• How to complete this task: A single number is the answer: the count of lines below that contain "pvDomChar".

===== Material for this task =====

theorem pv_BValid_bridge (N : Int) (s : List (Int × Int)) (h : Pre_can_work_days N s)
    (j : Int) (hj : 0 ≤ j) :
    pvBValid N s j = some ((PySem.List.pyRange j N).filter (pvP N s)) := by
  by_cases hlt : j < N
  case neg =>
    rw [pvBValid, dif_neg hlt, PySem.List.pyRange_one_eq_nil (by omega)]
    rfl
  case pos =>
    rw [pvBValid, dif_pos hlt, pv_get_some N s h j hj hlt,
        pv_BValid_bridge N s h (j + 1) (by omega)]
    show some (if j + (s.getD j.toNat (0, 0)).1 ≤ N
        then j :: List.filter (pvP N s) (PySem.List.pyRange (j + 1) N)
        else List.filter (pvP N s) (PySem.List.pyRange (j + 1) N)) = _
    rw [PySem.List.pyRange_one_cons hlt]
    by_cases hp : j + (s.getD j.toNat (0, 0)).1 ≤ N
    · have hp' : j + pvC s j ≤ N := by rwa [pv_get_fst N s h j hj hlt] at hp
      rw [List.filter_cons_of_pos (by simp [pvP, hp']), if_pos hp]
    · have hp' : ¬ j + pvC s j ≤ N := by rwa [pv_get_fst N s h j hj hlt] at hp
      rw [List.filter_cons_of_neg (by simp [pvP, hp']), if_neg hp]
termination_by (N - j).toNat
decreasing_by omega

-- ===== VERDICT (by name: the statement is the Claim_ definition above) =====
theorem can_work_days_spec : Claim_equal_can_work_days := by
  intro N s _hdom hpre
  unfold Spec_can_work_days can_work_days can_work_days_alt
  rw [pv_AOuter_bridge N s hpre 0 le_rfl, pv_BValid_bridge N s hpre 0 le_rfl]
  show (((PySem.List.pyRange 0 N).foldl (fun wd i =>
          if i + pvC s i ≤ N then
            ((PySem.List.pyRange (i + pvC s i) N).foldl
              (fun wd j => if j + pvC s j ≤ N then wd.modify i [] (fun l => l ++ [j]) else wd)
              (wd.insert i ([] : List Int)))
          else wd) PySem.Dict.empty)).items
      = (((pvV N s).foldl (fun wd i =>
          wd.insert i ((pvV N s).drop (PySem.List.bisectLeft (pvV N s) (i + pvC s i))))
          PySem.Dict.empty)).items
  have hmap : ((PySem.List.pyRange 0 N).filter (pvP N s)).map
        (fun i => (i, (PySem.List.pyRange (i + pvC s i) N).filter (pvP N s))) =
      (pvV N s).map
        (fun a => ((fun i => i) a,
          (pvV N s).drop (PySem.List.bisectLeft (pvV N s) (a + pvC s a)))) := by
    apply List.map_congr_left
    intro i hi
    have ht := pv_t_nonneg N s hpre i hi
    exact congrArg (fun z => (i, z))
      ((pv_inner_eq N (i + pvC s i) s ht).trans (pv_bisect_drop _ _ (pv_sorted_V N s)).symm)
  rw [pv_outer N s (PySem.List.pyRange 0 N) PySem.Dict.empty
        (by simp [PySem.Dict.keys_empty]) (PySem.List.nodup_pyRange_one 0 N)
        (by simp [PySem.Dict.keys_empty]),
      PySem.Dict.items_foldl_insert_fresh (pvV N s) (fun i => i)
        (fun i => (pvV N s).drop (PySem.List.bisectLeft (pvV N s) (i + pvC s i)))
        PySem.Dict.empty (by intro a _; simp [PySem.Dict.contains_empty])
        (by simpa using pv_nodup_V N s)]
  have he : (PySem.Dict.empty : PySem.Dict Int (List Int)).items = [] := rfl
  rw [he, List.nil_append, List.nil_append]
  exact hmap
theorem sj_closed (t : Nat) (ht : 1 ≤ t) : t * 10 ^ t / 10 = t * 10 ^ (t - 1) := by
  obtain ⟨s, rfl⟩ : ∃ s, t = s + 1 := ⟨t - 1, by omega⟩
  rw [pow_succ, ← mul_assoc, Nat.mul_div_cancel _ (by norm_num)]
  simp

theorem SS (j : Nat) : (j + 1) * 10 ^ (j + 1) / 10 = 10 * (j * 10 ^ j / 10) + 10 ^ j := by
  cases j with
  | zero => norm_num
  | succ m =>
    rw [sj_closed (m + 1 + 1) (by omega), sj_closed (m + 1) (by omega)]
    simp [pow_succ]
    ring

theorem sum_map_smul (c : Int) : ∀ (l : List Nat) (f : Nat → Int),
    (l.map (fun k => c * f k)).sum = c * (l.map f).sum := by
  intro l
  induction l with
  | nil => intro f; simp
  | cons a l ih => intro f; simp [ih]; ring
lemma rel_empty : rel PySem.Dict.empty PySem.Dict.empty := by
  refine ⟨by simp [pysem], by simp [pysem], fun w => Iff.rfl, fun w => rfl⟩

lemma a_eq_fold (submissions : List (List String)) (hpre : Pre_find_mistakes submissions) :
    find_mistakes submissions
      = (PySem.List.sorted2
          ((List.range (submissions.headD []).length).foldl (astep submissions) PySem.Dict.empty).items
          (fun x => -x.2) (fun x => x.1)).map (fun p => p.1) := by
  obtain ⟨s, rest, rfl⟩ := List.exists_cons_of_ne_nil hpre.1
  unfold find_mistakes
  have houter : PySem.List.len (PySem.List.pyGetD (s :: rest) 0 []) = (s.length : Int) := by
    rw [PySem.List.pyGetD_zero]
    rfl
  rw [houter, PySem.List.pyRange_zero_nat s.length, List.foldl_map,
    PySem.List.foldl_append_singleton_eq_map (fun p : String × Int => p.1), List.nil_append]
  simp only [List.headD_cons]
  suffices hfold : ((List.range s.length).foldl
      (fun tempRes (k : Nat) =>
        ((PySem.List.sorted
          ((PySem.List.pyRange 0 (PySem.List.len (s :: rest))).foldl
            (fun dic i =>
              dic.insert (PySem.List.pyGetD (PySem.List.pyGetD (s :: rest) i []) (k : Int) "")
                (dic.getD (PySem.List.pyGetD (PySem.List.pyGetD (s :: rest) i []) (k : Int) "") 0 + 1))
            PySem.Dict.empty).items (fun x => -x.2)).foldl
          (fun (st : Int × Int × PySem.Dict String Int) tup =>
            if st.1 == 0 then (st.1 + 1, tup.2, st.2.2)
            else if tup.2 < st.2.1 then
              (st.1 + 1, st.2.1, st.2.2.insert tup.1 (st.2.2.getD tup.1 0 + tup.2))
            else (st.1 + 1, st.2.1, st.2.2))
          (0, -1, tempRes)).2.2)
      PySem.Dict.empty)
      = (List.range s.length).foldl (astep (s :: rest)) PySem.Dict.empty by
    rw [hfold]
  apply PySem.List.foldl_congr_mem
  intro acc k _
  have hdic : (PySem.List.pyRange 0 (PySem.List.len (s :: rest))).foldl
      (fun dic i =>
        dic.insert (PySem.List.pyGetD (PySem.List.pyGetD (s :: rest) i []) (k : Int) "")
          (dic.getD (PySem.List.pyGetD (PySem.List.pyGetD (s :: rest) i []) (k : Int) "") 0 + 1))
      PySem.Dict.empty
      = PySem.Dict.counter (colAt (s :: rest) k) := by
    have hrw := PySem.List.foldl_pyRange_pyGetD (s :: rest) []
      (fun (dic : PySem.Dict String Int) row =>
        dic.insert (PySem.List.pyGetD row (k : Int) "")
          (dic.getD (PySem.List.pyGetD row (k : Int) "") 0 + 1))
      (PySem.Dict.empty) (a := 0) (le_refl 0)
    refine hrw.trans ?_
    simp only [Int.toNat_zero, List.drop_zero, PySem.List.pyGetD_natCast]
    rw [← List.foldl_map (f := fun r : List String => r.getD k "")
      (g := fun (d : PySem.Dict String Int) (x : String) => d.insert x (d.getD x 0 + 1))]
    exact PySem.Dict.foldl_insert_getD_add_one_eq_counter _
  rw [hdic]
  rfl

lemma b_eq_fold (submissions : List (List String)) (hpre : Pre_find_mistakes submissions) :
    find_mistakes_alt submissions
      = (PySem.List.sorted2
          ((List.range (submissions.headD []).length).foldl (bstep submissions) PySem.Dict.empty).items
          (fun x => -x.2) (fun x => x.1)).map (fun p => p.1) := by
  obtain ⟨s, rest, rfl⟩ := List.exists_cons_of_ne_nil hpre.1
  unfold find_mistakes_alt
  have houter : PySem.List.len (PySem.List.pyGetD (s :: rest) 0 []) = (s.length : Int) := by
    rw [PySem.List.pyGetD_zero]
    rfl
  rw [houter, PySem.List.pyRange_zero_nat s.length, List.foldl_map]
  simp only [List.headD_cons]
  suffices hfold : ((List.range s.length).foldl
      (fun totals (k : Nat) =>
        (runsOf (PySem.List.sorted ((s :: rest).map (fun row => PySem.List.pyGetD row (k : Int) ""))
          (fun w => w))).foldl
          (fun t p =>
            if p.2 < PySem.List.maxD
                ((runsOf (PySem.List.sorted ((s :: rest).map (fun row => PySem.List.pyGetD row (k : Int) ""))
                  (fun w => w))).map (fun p => p.2)) (fun v => v) 0 then
              t.insert p.1 (t.getD p.1 0 + p.2)
            else t) totals)
      PySem.Dict.empty)
      = (List.range s.length).foldl (bstep (s :: rest)) PySem.Dict.empty by
    rw [hfold]
  apply PySem.List.foldl_congr_mem
  intro acc k _
  have hcol : (s :: rest).map (fun row => PySem.List.pyGetD row (k : Int) "")
      = colAt (s :: rest) k := by
    simp [colAt, PySem.List.pyGetD_natCast]
  rw [hcol]
  rfl

-- ===== VERDICT (by name: the statement is the Claim_ definition above) =====
theorem find_mistakes_spec : Claim_equal_find_mistakes := by
  intro submissions _ hpre
  unfold Spec_find_mistakes
  rw [a_eq_fold submissions hpre, b_eq_fold submissions hpre,
    sorted2_eq_of_rel (fold_rel submissions hpre.1 _ rel_empty)]
theorem pv_foldl_update {α : Type} [BEq α] (L : List (List α)) (s0 : PySem.Set α) :
    L.foldl (fun s ms => PySem.Set.update s ms) s0 = PySem.Set.update s0 L.flatten := by
  induction L generalizing s0 with
  | nil => rfl
  | cons ms L ih => rw [List.foldl_cons, ih, List.flatten_cons, PySem.Set.update_append]

theorem pv_allm_eq (xs : List String) :
    pvGetAllMinterms xs = PySem.Set.ofList (pvMems xs) := by
  unfold pvGetAllMinterms
  have h1 : xs.foldl (fun acc impl => PySem.Set.update acc (pvExpandImplicantA impl)) PySem.Set.empty
      = (xs.map pvExpand).foldl (fun s ms => PySem.Set.update s ms) PySem.Set.empty := by
    rw [List.foldl_map]
    exact PySem.List.foldl_congr_mem _ _ _ _ (fun acc x _ => by rw [pv_expand_eq])
  rw [h1, pv_foldl_update]
  rw [show (PySem.Set.empty : PySem.Set String) = [] from rfl, PySem.Set.update_nil_left]
  rfl

theorem pv_pairs_fst (xs : List String) : (pvPairs xs).map (·.1) = pvMems xs := by
  unfold pvPairs pvMems pvExps
  rw [List.map_flatMap]
  have : (fun (p : Int × String) => List.map (fun x => Prod.fst x) (List.map (fun m => ((m, p.1) : String × Int)) (pvExpand p.2)))
      = fun (p : Int × String) => pvExpand p.2 := by
    funext p; simp [Function.comp_def]
  rw [this]
  have h2 : (PySem.List.enumerate xs).flatMap (fun p => pvExpand p.2)
      = ((PySem.List.enumerate xs).map (·.2)).flatMap pvExpand := by
    rw [List.flatMap_map]
  rw [h2, pv_enum_map_snd, List.flatMap_def]

theorem pv_covdict_fold (xs : List String) :
    pvCovDict xs = (pvPairs xs).foldl (fun d q => d.modify q.1 [] (· ++ [q.2]))
      ((PySem.Set.ofList (pvMems xs)).foldl (fun d m => d.insert m []) PySem.Dict.empty) := by
  unfold pvCovDict pvPairs
  rw [List.flatMap_def, List.foldl_flatten, List.foldl_map]
  congr 1
  funext d p
  rw [List.foldl_map]

theorem pv_c0_getD (l : List String) (d : PySem.Dict String (List Int)) (m : String)
    (h : d.getD m [] = []) :
    (l.foldl (fun d k => d.insert k ([] : List Int)) d).getD m [] = [] := by
  induction l generalizing d with
  | nil => exact h
  | cons k t ih =>
    rw [List.foldl_cons]
    exact ih _ (by rw [PySem.Dict.getD_insert]; split <;> simp [h])

theorem pv_covdict_getD (xs : List String) (m : String) :
    (pvCovDict xs).getD m [] = pvCovList xs m := by
  rw [pv_covdict_fold, PySem.Dict.getD_foldl_modify_append,
      pv_c0_getD _ _ _ (PySem.Dict.getD_empty m [])]
  rfl

theorem pv_covdict_keys (xs : List String) :
    (pvCovDict xs).keys = PySem.Set.ofList (pvMems xs) := by
  rw [pv_covdict_fold, PySem.Dict.keys_foldl_modify_key, PySem.Dict.keys_foldl_insert,
      PySem.Dict.keys_empty, PySem.Set.update_nil_left, PySem.Set.ofList_ofList, pv_pairs_fst]
  rw [PySem.Set.update_eq_append_filter]
  have h0 : ((PySem.Set.ofList (pvMems xs)).filter (fun y => !(PySem.Set.ofList (pvMems xs)).contains y)) = [] := by
    rw [List.filter_eq_nil_iff]
    intro a ha
    simp [ha]
  rw [h0, List.append_nil]
-- pv_equiv track=rewrite | github.com/EvieQ01/DirectedInfo-GAIL | IL/plot_utils.py | get_multiple_traj_idx_from_goal_list
-- ===== SOURCE A (Python) =====
-- def get_multiple_traj_idx_from_goal_list(goal_list):
--     last_goal_idx = 0
--     goal_idx_list = []
--     while last_goal_idx < len(goal_list):
--         curr_goal_idx = last_goal_idx
--         while curr_goal_idx < len(goal_list):
--             if goal_list[last_goal_idx] == goal_list[curr_goal_idx]:
--                 curr_goal_idx = curr_goal_idx + 1
--             else:
--                 break
--         # we have one trajectory
--         goal_idx_list.append((last_goal_idx, curr_goal_idx))
--         last_goal_idx = curr_goal_idx
--
--     return goal_idx_list
-- ===== SOURCE B (Python) =====
-- def get_multiple_traj_idx_from_goal_list(goal_list):
--     if not goal_list:
--         return []
--     result = []
--     start = 0
--     for i in range(1, len(goal_list)):
--         if goal_list[i] != goal_list[i - 1]:
--             result.append((start, i))
--             start = i
--     result.append((start, len(goal_list)))
--     return result
-- ===== Notes on version B (the rewrite author's own statement) =====
-- stated objective: simpler
-- what changed: Replaced the nested while-loops (inner scan per run against goal_list[last]) by one flat for-loop that compares each element with its predecessor and flushes a run at each change point, with a final flush.
import Mathlib
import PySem

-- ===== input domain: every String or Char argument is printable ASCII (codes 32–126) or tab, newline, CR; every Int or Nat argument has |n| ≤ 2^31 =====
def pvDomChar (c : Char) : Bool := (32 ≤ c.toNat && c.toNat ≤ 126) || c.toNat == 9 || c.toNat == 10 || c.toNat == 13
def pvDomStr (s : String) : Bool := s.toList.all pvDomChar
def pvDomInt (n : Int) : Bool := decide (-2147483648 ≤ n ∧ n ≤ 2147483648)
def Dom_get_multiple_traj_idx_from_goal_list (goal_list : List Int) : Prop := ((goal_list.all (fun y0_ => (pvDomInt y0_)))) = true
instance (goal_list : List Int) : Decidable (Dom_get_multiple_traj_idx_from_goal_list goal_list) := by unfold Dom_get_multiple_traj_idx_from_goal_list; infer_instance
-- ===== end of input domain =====

-- B replaces A's nested while-loops by one flat loop comparing each element with its
-- predecessor (objective: simpler). Equivalence is proved on all inputs (both total).
-- The while-loops are transcribed as fuel recursion; fuel = length is provably
-- sufficient (each step guarded by an index < length strictly raises that index),
-- and on exhaustion the returned state equals the loop-exit state.

-- ===== PORT A =====
-- inner while loop: advance curr while goal_list[last] == goal_list[curr]
def pvInnerA (goal : List Int) (last : Nat) : Nat → Nat → Nat
  | 0, curr => curr
  | fuel + 1, curr =>
    if curr < goal.length then
      if goal.getD last 0 = goal.getD curr 0 then pvInnerA goal last fuel (curr + 1) else curr
    else curr

-- outer while loop
def pvOuterA (goal : List Int) : Nat → Nat → List (Int × Int) → List (Int × Int)
  | 0, _, acc => acc
  | fuel + 1, last, acc =>
    if last < goal.length then
      let curr := pvInnerA goal last goal.length last
      pvOuterA goal fuel curr (acc ++ [((last : Int), (curr : Int))])
    else acc

def get_multiple_traj_idx_from_goal_list (goal_list : List Int) : List (Int × Int) :=
  pvOuterA goal_list goal_list.length 0 []

-- ===== PORT B =====
-- flat loop: for i in range(1, n): if goal[i] != goal[i-1] flush (start, i)
def pvLoopB (goal : List Int) (n : Nat) : Nat → Nat → Nat → List (Int × Int) → List (Int × Int) × Nat
  | 0, start, _, acc => (acc, start)
  | fuel + 1, start, i, acc =>
    if i < n then
      if goal.getD i 0 ≠ goal.getD (i - 1) 0 then
        pvLoopB goal n fuel i (i + 1) (acc ++ [((start : Int), (i : Int))])
      else
        pvLoopB goal n fuel start (i + 1) acc
    else (acc, start)

def get_multiple_traj_idx_from_goal_list_alt (goal_list : List Int) : List (Int × Int) :=
  if goal_list = [] then []
  else
    let r := pvLoopB goal_list goal_list.length goal_list.length 0 1 []
    r.1 ++ [((r.2 : Int), (goal_list.length : Int))]

-- ===== PRECONDITION & SPEC =====
def Spec_get_multiple_traj_idx_from_goal_list (goal_list : List Int) (out : List (Int × Int)) : Prop := out = get_multiple_traj_idx_from_goal_list_alt goal_list
instance (goal_list : List Int) (out : List (Int × Int)) : Decidable (Spec_get_multiple_traj_idx_from_goal_list goal_list out) := by unfold Spec_get_multiple_traj_idx_from_goal_list; infer_instance

-- ===== CLAIM (what is proved, stated in full; the proofs are below) =====
def Claim_equal_get_multiple_traj_idx_from_goal_list : Prop := ∀ (goal_list : List Int), Dom_get_multiple_traj_idx_from_goal_list goal_list → Spec_get_multiple_traj_idx_from_goal_list goal_list (get_multiple_traj_idx_from_goal_list goal_list)

-- ===== LEMMAS AND PROOFS =====

-- the inner while loop, started at a stopping index, returns it (any fuel)
theorem pvInnerA_stop (goal : List Int) (start i fuel : Nat)
    (hstop : i = goal.length ∨ goal.getD i 0 ≠ goal.getD start 0) :
    pvInnerA goal start fuel i = i := by
  cases fuel with
  | zero => rfl
  | succ fuel =>
    rw [pvInnerA]
    rcases hstop with h | h
    · simp [h]
    · by_cases hlt : i < goal.length
      · simp only [if_pos hlt]
        rw [if_neg]
        intro he
        exact h he.symm
      · simp [hlt]

-- the inner while loop stops exactly at the first index i where the run breaks (or at n)
theorem pvInnerA_eval (goal : List Int) (start i : Nat) (hin : i ≤ goal.length)
    (hstop : i = goal.length ∨ goal.getD i 0 ≠ goal.getD start 0) :
    ∀ fuel curr, i - curr ≤ fuel → curr ≤ i →
      (∀ j, curr ≤ j → j < i → goal.getD j 0 = goal.getD start 0) →
      pvInnerA goal start fuel curr = i := by
  intro fuel
  induction fuel with
  | zero =>
    intro curr hk hci _
    have hc : curr = i := by omega
    subst hc
    rfl
  | succ fuel ih =>
    intro curr hk hci hrun
    by_cases hc : curr = i
    · subst hc
      exact pvInnerA_stop goal start curr (fuel + 1) hstop
    · have hlt : curr < i := by omega
      have hcl : curr < goal.length := by omega
      have heq : goal.getD start 0 = goal.getD curr 0 := (hrun curr le_rfl hlt).symm
      rw [pvInnerA]
      simp only [if_pos hcl, if_pos heq]
      exact ih (curr + 1) (by omega) (by omega) (fun j hj1 hj2 => hrun j (by omega) hj2)

-- the outer loop with an out-of-range index returns the accumulator (any fuel)
theorem pvOuterA_stop (goal : List Int) (fuel last : Nat) (acc : List (Int × Int))
    (h : ¬ last < goal.length) : pvOuterA goal fuel last acc = acc := by
  cases fuel with
  | zero => rfl
  | succ fuel => rw [pvOuterA]; simp [h]

-- main bridge: B's flat loop agrees with A's outer loop, given the current run is unbroken
theorem pvLoopB_eq_outer (goal : List Int) :
    ∀ fuelB i start acc fuelA, goal.length - i ≤ fuelB → start < i → i ≤ goal.length →
      goal.length - start ≤ fuelA →
      (∀ j, start ≤ j → j < i → goal.getD j 0 = goal.getD start 0) →
      (pvLoopB goal goal.length fuelB start i acc).1 ++
        [(((pvLoopB goal goal.length fuelB start i acc).2 : Int), (goal.length : Int))] =
      pvOuterA goal fuelA start acc := by
  intro fuelB
  induction fuelB with
  | zero =>
    intro i start acc fuelA hk hsi hin hfa hrun
    have hi : i = goal.length := by omega
    obtain ⟨fA, rfl⟩ : ∃ fA, fuelA = fA + 1 := ⟨fuelA - 1, by omega⟩
    have hinner : pvInnerA goal start goal.length start = goal.length :=
      pvInnerA_eval goal start goal.length le_rfl (Or.inl rfl) goal.length start
        (by omega) (by omega) (fun j h1 h2 => hrun j h1 (by omega))
    rw [pvOuterA]
    simp only [if_pos (show start < goal.length by omega), hinner]
    rw [pvOuterA_stop goal fA goal.length _ (by omega)]
    rfl
  | succ fuelB ih =>
    intro i start acc fuelA hk hsi hin hfa hrun
    by_cases hn : i < goal.length
    · rw [pvLoopB]
      simp only [if_pos hn]
      by_cases hne : goal.getD i 0 ≠ goal.getD (i - 1) 0
      · simp only [if_pos hne]
        have hprev : goal.getD (i - 1) 0 = goal.getD start 0 := hrun (i - 1) (by omega) (by omega)
        have hbrk : goal.getD i 0 ≠ goal.getD start 0 := by rw [← hprev]; exact hne
        have hinner : pvInnerA goal start goal.length start = i :=
          pvInnerA_eval goal start i (by omega) (Or.inr hbrk) goal.length start
            (by omega) (by omega) hrun
        obtain ⟨fA, rfl⟩ : ∃ fA, fuelA = fA + 1 := ⟨fuelA - 1, by omega⟩
        rw [pvOuterA]
        simp only [if_pos (show start < goal.length by omega), hinner]
        exact ih (i + 1) i (acc ++ [((start : Int), (i : Int))]) fA
          (by omega) (by omega) (by omega) (by omega)
          (fun j h1 h2 => by
            have hji : j = i := by omega
            rw [hji])
      · simp only [if_neg hne]
        have hne' := of_not_not hne
        exact ih (i + 1) start acc fuelA (by omega) (by omega) (by omega) (by omega)
          (fun j h1 h2 => by
            by_cases hj : j < i
            · exact hrun j h1 hj
            · have hji : j = i := by omega
              rw [hji, hne']
              exact hrun (i - 1) (by omega) (by omega))
    · -- i = goal.length : flush the pending run; A's inner loop runs to the end
      rw [pvLoopB]
      simp only [if_neg hn]
      have hinner : pvInnerA goal start goal.length start = goal.length :=
        pvInnerA_eval goal start goal.length le_rfl (Or.inl rfl) goal.length start
          (by omega) (by omega) (fun j h1 h2 => hrun j h1 (by omega))
      obtain ⟨fA, rfl⟩ : ∃ fA, fuelA = fA + 1 := ⟨fuelA - 1, by omega⟩
      rw [pvOuterA]
      simp only [if_pos (show start < goal.length by omega), hinner]
      rw [pvOuterA_stop goal fA goal.length _ (by omega)]

-- ===== VERDICT (by name: the statement is the Claim_ definition above) =====
theorem get_multiple_traj_idx_from_goal_list_spec : Claim_equal_get_multiple_traj_idx_from_goal_list := by
  intro goal_list _
  unfold Spec_get_multiple_traj_idx_from_goal_list
  unfold get_multiple_traj_idx_from_goal_list get_multiple_traj_idx_from_goal_list_alt
  by_cases hg : goal_list = []
  · subst hg
    rfl
  · simp only [if_neg hg]
    have hlen : 0 < goal_list.length := List.length_pos_iff.mpr hg
    exact (pvLoopB_eq_outer goal_list goal_list.length 1 0 [] goal_list.length
      (by omega) (by omega) (by omega) (by omega)
      (fun j h1 h2 => by
        have hj0 : j = 0 := by omega
        rw [hj0])).symm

=====

• Answer for this exercise: 2